* Goal of the exercise:
Copy every line below. Do not alter any of them.
Records provided Start Marker
-- adjacency has at most 2*|edges| keys
theorem pvAdjB_keys_len (cset : PySem.Set String) (edges : List (List (String × String))) :
    (pvAdjB cset edges).keys.length ≤ 2 * edges.length := by
  unfold pvAdjB
  have H : ∀ (es : List (List (String × String))) (d : PySem.Dict String (List String)),
      (es.foldl (pvAdjStepB cset) d).keys.length ≤ d.keys.length + 2 * es.length := by
    intro es
    induction es with
    | nil => intro d; simp
    | cons e rest ih =>
        intro d
        refine le_trans (ih _) ?_
        have hstep : (pvAdjStepB cset d e).keys.length ≤ d.keys.length + 2 := by
          unfold pvAdjStepB
          rcases hf : (PySem.Dict.ofList e).get? "from_table" with _ | ft <;>
            rcases ht : (PySem.Dict.ofList e).get? "to_table" with _ | tt <;>
              simp only [hf, ht]
          · omega
          · omega
          · omega
          · by_cases hc : cset.contains ft && cset.contains tt
            · simp only [hc, if_true]
              have h1 : ∀ (d' : PySem.Dict String (List String)) (k : String) (v : List String),
                  (d'.insert k v).keys.length ≤ d'.keys.length + 1 := by
                intro d' k v
                by_cases hk : d'.contains k
                · rw [PySem.Dict.keys_insert_of_contains _ _ hk]; omega
                · rw [PySem.Dict.keys_insert_of_not_contains _ _ (by simpa using hk)]
                  simp
              calc ((d.insert ft (d.getD ft [] ++ [tt])).insert tt _).keys.length
                  ≤ (d.insert ft (d.getD ft [] ++ [tt])).keys.length + 1 := h1 _ _ _
                _ ≤ d.keys.length + 1 + 1 := by have := h1 d ft (d.getD ft [] ++ [tt]); omega
                _ ≤ d.keys.length + 2 := by omega
            · rw [Bool.not_eq_true] at hc
              simp only [hc, Bool.false_eq_true, if_false]; omega
        simp only [List.length_cons]
        omega
  have := H edges PySem.Dict.empty
  simp only [PySem.Dict.keys_empty] at this
  simpa using this

-- ---- generic small lemmas ----
theorem pvLoopA_nil (adj : PySem.Dict String (List String)) (endv : String) (me : Int)
    (fuel : Nat) (S : PySem.Set String) : pvLoopA adj endv me fuel [] S = [] := by
  cases fuel <;> rfl

theorem pvBfsB_nil (adj : PySem.Dict String (List String)) (me : Int) (fuel : Nat)
    (P : PySem.Dict String (List String)) (d : Int) : pvBfsB adj me fuel P [] d = P := by
  cases fuel <;> rfl

theorem pvExt_trans {P1 P2 P3 : PySem.Dict String (List String)}
    (h1 : pvExt P1 P2) (h2 : pvExt P2 P3) : pvExt P1 P3 :=
  fun k v hk => h2 k v (h1 k v hk)

theorem pvExt_visit (u : String) (st : PySem.Dict String (List String) × List String)
    (v : String) : pvExt st.1 (pvVisit u st v).1 := by
  unfold pvVisit
  by_cases h : (st.1.get? v).isSome
  · simp only [h, if_true]; exact fun k w hk => hk
  · simp only [h, Bool.false_eq_true, if_false]
    intro k w hk
    have hne : k ≠ v := by
      intro he; subst he; rw [hk] at h; simp at h
    rw [PySem.Dict.get?_insert_of_ne _ _ hne]
    exact hk

theorem pvExt_foldVisit (u : String) (ns : List String)
    (st : PySem.Dict String (List String) × List String) :
    pvExt st.1 ((ns.foldl (pvVisit u) st).1) := by
  induction ns generalizing st with
  | nil => exact fun k v hk => hk
  | cons n rest ih =>
      simp only [List.foldl_cons]
      exact pvExt_trans (pvExt_visit u st n) (ih _)

theorem pvExt_foldLevel (adj : PySem.Dict String (List String)) (F : List String)
    (st : PySem.Dict String (List String) × List String) :
    pvExt st.1 ((F.foldl (pvLevelStep adj) st).1) := by
  induction F generalizing st with
  | nil => exact fun k v hk => hk
  | cons n rest ih =>
      simp only [List.foldl_cons]
      exact pvExt_trans (pvExt_foldVisit n _ st) (ih _)

theorem pvExt_pvBfsB (adj : PySem.Dict String (List String)) (me : Int) (fuel : Nat)
    (P : PySem.Dict String (List String)) (F : List String) (d : Int) :
    pvExt P (pvBfsB adj me fuel P F d) := by
  induction fuel generalizing P F d with
  | zero => exact fun k v hk => hk
  | succ fuel ih =>
      simp only [pvBfsB]
      split_ifs with h1 h2
      · exact fun k v hk => hk
      · exact pvExt_trans (pvExt_foldLevel adj F (P, [])) (ih _ _ _)
      · exact fun k v hk => hk

theorem pvFreeU_insert (U : List String) (P : PySem.Dict String (List String))
    (v : String) (w : List String) (hv : v ∈ U) (hnone : P.get? v = none) :
    pvFreeU U (P.insert v w) + 1 ≤ pvFreeU U P := by
  unfold pvFreeU
  have both : ∀ (L : List String),
      (L.filter (fun x => (P.insert v w).get? x = none)).length ≤
        (L.filter (fun x => P.get? x = none)).length ∧
      (v ∈ L → (L.filter (fun x => (P.insert v w).get? x = none)).length + 1 ≤
        (L.filter (fun x => P.get? x = none)).length) := by
    intro L
    induction L with
    | nil => exact ⟨le_refl _, by simp⟩
    | cons x xs ih =>
        by_cases hx : x = v
        · subst hx
          simp only [List.filter_cons, PySem.Dict.get?_insert_self, hnone]
          simp only [reduceCtorEq, decide_false, Bool.false_eq_true, if_false, decide_true, if_true,
            List.length_cons]
          exact ⟨by omega, fun _ => by omega⟩
        · simp only [List.filter_cons, PySem.Dict.get?_insert_of_ne _ _ hx]
          have hmem : v ∈ x :: xs → v ∈ xs := by
            intro h; rcases List.mem_cons.mp h with h | h
            · exact absurd h.symm hx
            · exact h
          by_cases hp : P.get? x = none
          · simp only [hp, decide_true, if_true, List.length_cons]
            exact ⟨by omega, fun h => by have := ih.2 (hmem h); omega⟩
          · simp only [hp, decide_false, Bool.false_eq_true, if_false]
            exact ⟨ih.1, fun h => ih.2 (hmem h)⟩
  exact (both U).2 hv

-- A drains a queue all of whose paths are at the depth cap
theorem pvDrain (adj : PySem.Dict String (List String)) (endv : String) (me : Int) :
    ∀ (fuel : Nat) (qs : List (List String)) (S : PySem.Set String),
      (∀ p ∈ qs, ((p.length : Int) - 1 ≥ me)) → qs.length ≤ fuel →
      pvLoopA adj endv me fuel qs S = [] := by
  intro fuel
  induction fuel with
  | zero => intro qs S _ _; rfl
  | succ fuel ih =>
      intro qs S hall hlen
      match qs with
      | [] => rfl
      | p :: rest =>
          simp only [pvLoopA]
          rw [if_pos (hall p List.mem_cons_self)]
          exact ih rest S (fun q hq => hall q (List.mem_cons_of_mem _ hq)) (by simpa using Nat.le_of_succ_le_succ hlen)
Records provided End Marker
* The completed task:
-- adjacency has at most 2*|edges| keys
theorem pvAdjB_keys_len (cset : PySem.Set String) (edges : List (List (String × String))) :
    (pvAdjB cset edges).keys.length ≤ 2 * edges.length := by
  unfold pvAdjB
  have H : ∀ (es : List (List (String × String))) (d : PySem.Dict String (List String)),
      (es.foldl (pvAdjStepB cset) d).keys.length ≤ d.keys.length + 2 * es.length := by
    intro es
    induction es with
    | nil => intro d; simp
    | cons e rest ih =>
        intro d
        refine le_trans (ih _) ?_
        have hstep : (pvAdjStepB cset d e).keys.length ≤ d.keys.length + 2 := by
          unfold pvAdjStepB
          rcases hf : (PySem.Dict.ofList e).get? "from_table" with _ | ft <;>
            rcases ht : (PySem.Dict.ofList e).get? "to_table" with _ | tt <;>
              simp only [hf, ht]
          · omega
          · omega
          · omega
          · by_cases hc : cset.contains ft && cset.contains tt
            · simp only [hc, if_true]
              have h1 : ∀ (d' : PySem.Dict String (List String)) (k : String) (v : List String),
                  (d'.insert k v).keys.length ≤ d'.keys.length + 1 := by
                intro d' k v
                by_cases hk : d'.contains k
                · rw [PySem.Dict.keys_insert_of_contains _ _ hk]; omega
                · rw [PySem.Dict.keys_insert_of_not_contains _ _ (by simpa using hk)]
                  simp
              calc ((d.insert ft (d.getD ft [] ++ [tt])).insert tt _).keys.length
                  ≤ (d.insert ft (d.getD ft [] ++ [tt])).keys.length + 1 := h1 _ _ _
                _ ≤ d.keys.length + 1 + 1 := by have := h1 d ft (d.getD ft [] ++ [tt]); omega
                _ ≤ d.keys.length + 2 := by omega
            · rw [Bool.not_eq_true] at hc
              simp only [hc, Bool.false_eq_true, if_false]; omega
        simp only [List.length_cons]
        omega
  have := H edges PySem.Dict.empty
  simp only [PySem.Dict.keys_empty] at this
  simpa using this

-- ---- generic small lemmas ----
theorem pvLoopA_nil (adj : PySem.Dict String (List String)) (endv : String) (me : Int)
    (fuel : Nat) (S : PySem.Set String) : pvLoopA adj endv me fuel [] S = [] := by
  cases fuel <;> rfl

theorem pvBfsB_nil (adj : PySem.Dict String (List String)) (me : Int) (fuel : Nat)
    (P : PySem.Dict String (List String)) (d : Int) : pvBfsB adj me fuel P [] d = P := by
  cases fuel <;> rfl

theorem pvExt_trans {P1 P2 P3 : PySem.Dict String (List String)}
    (h1 : pvExt P1 P2) (h2 : pvExt P2 P3) : pvExt P1 P3 :=
  fun k v hk => h2 k v (h1 k v hk)

theorem pvExt_visit (u : String) (st : PySem.Dict String (List String) × List String)
    (v : String) : pvExt st.1 (pvVisit u st v).1 := by
  unfold pvVisit
  by_cases h : (st.1.get? v).isSome
  · simp only [h, if_true]; exact fun k w hk => hk
  · simp only [h, Bool.false_eq_true, if_false]
    intro k w hk
    have hne : k ≠ v := by
      intro he; subst he; rw [hk] at h; simp at h
    rw [PySem.Dict.get?_insert_of_ne _ _ hne]
    exact hk

theorem pvExt_foldVisit (u : String) (ns : List String)
    (st : PySem.Dict String (List String) × List String) :
    pvExt st.1 ((ns.foldl (pvVisit u) st).1) := by
  induction ns generalizing st with
  | nil => exact fun k v hk => hk
  | cons n rest ih =>
      simp only [List.foldl_cons]
      exact pvExt_trans (pvExt_visit u st n) (ih _)

theorem pvExt_foldLevel (adj : PySem.Dict String (List String)) (F : List String)
    (st : PySem.Dict String (List String) × List String) :
    pvExt st.1 ((F.foldl (pvLevelStep adj) st).1) := by
  induction F generalizing st with
  | nil => exact fun k v hk => hk
  | cons n rest ih =>
      simp only [List.foldl_cons]
      exact pvExt_trans (pvExt_foldVisit n _ st) (ih _)

theorem pvExt_pvBfsB (adj : PySem.Dict String (List String)) (me : Int) (fuel : Nat)
    (P : PySem.Dict String (List String)) (F : List String) (d : Int) :
    pvExt P (pvBfsB adj me fuel P F d) := by
  induction fuel generalizing P F d with
  | zero => exact fun k v hk => hk
  | succ fuel ih =>
      simp only [pvBfsB]
      split_ifs with h1 h2
      · exact fun k v hk => hk
      · exact pvExt_trans (pvExt_foldLevel adj F (P, [])) (ih _ _ _)
      · exact fun k v hk => hk

theorem pvFreeU_insert (U : List String) (P : PySem.Dict String (List String))
    (v : String) (w : List String) (hv : v ∈ U) (hnone : P.get? v = none) :
    pvFreeU U (P.insert v w) + 1 ≤ pvFreeU U P := by
  unfold pvFreeU
  have both : ∀ (L : List String),
      (L.filter (fun x => (P.insert v w).get? x = none)).length ≤
        (L.filter (fun x => P.get? x = none)).length ∧
      (v ∈ L → (L.filter (fun x => (P.insert v w).get? x = none)).length + 1 ≤
        (L.filter (fun x => P.get? x = none)).length) := by
    intro L
    induction L with
    | nil => exact ⟨le_refl _, by simp⟩
    | cons x xs ih =>
        by_cases hx : x = v
        · subst hx
          simp only [List.filter_cons, PySem.Dict.get?_insert_self, hnone]
          simp only [reduceCtorEq, decide_false, Bool.false_eq_true, if_false, decide_true, if_true,
            List.length_cons]
          exact ⟨by omega, fun _ => by omega⟩
        · simp only [List.filter_cons, PySem.Dict.get?_insert_of_ne _ _ hx]
          have hmem : v ∈ x :: xs → v ∈ xs := by
            intro h; rcases List.mem_cons.mp h with h | h
            · exact absurd h.symm hx
            · exact h
          by_cases hp : P.get? x = none
          · simp only [hp, decide_true, if_true, List.length_cons]
            exact ⟨by omega, fun h => by have := ih.2 (hmem h); omega⟩
          · simp only [hp, decide_false, Bool.false_eq_true, if_false]
            exact ⟨ih.1, fun h => ih.2 (hmem h)⟩
  exact (both U).2 hv

-- A drains a queue all of whose paths are at the depth cap
theorem pvDrain (adj : PySem.Dict String (List String)) (endv : String) (me : Int) :
    ∀ (fuel : Nat) (qs : List (List String)) (S : PySem.Set String),
      (∀ p ∈ qs, ((p.length : Int) - 1 ≥ me)) → qs.length ≤ fuel →
      pvLoopA adj endv me fuel qs S = [] := by
  intro fuel
  induction fuel with
  | zero => intro qs S _ _; rfl
  | succ fuel ih =>
      intro qs S hall hlen
      match qs with
      | [] => rfl
      | p :: rest =>
          simp only [pvLoopA]
          rw [if_pos (hall p List.mem_cons_self)]
          exact ih rest S (fun q hq => hall q (List.mem_cons_of_mem _ hq)) (by simpa using Nat.le_of_succ_le_succ hlen)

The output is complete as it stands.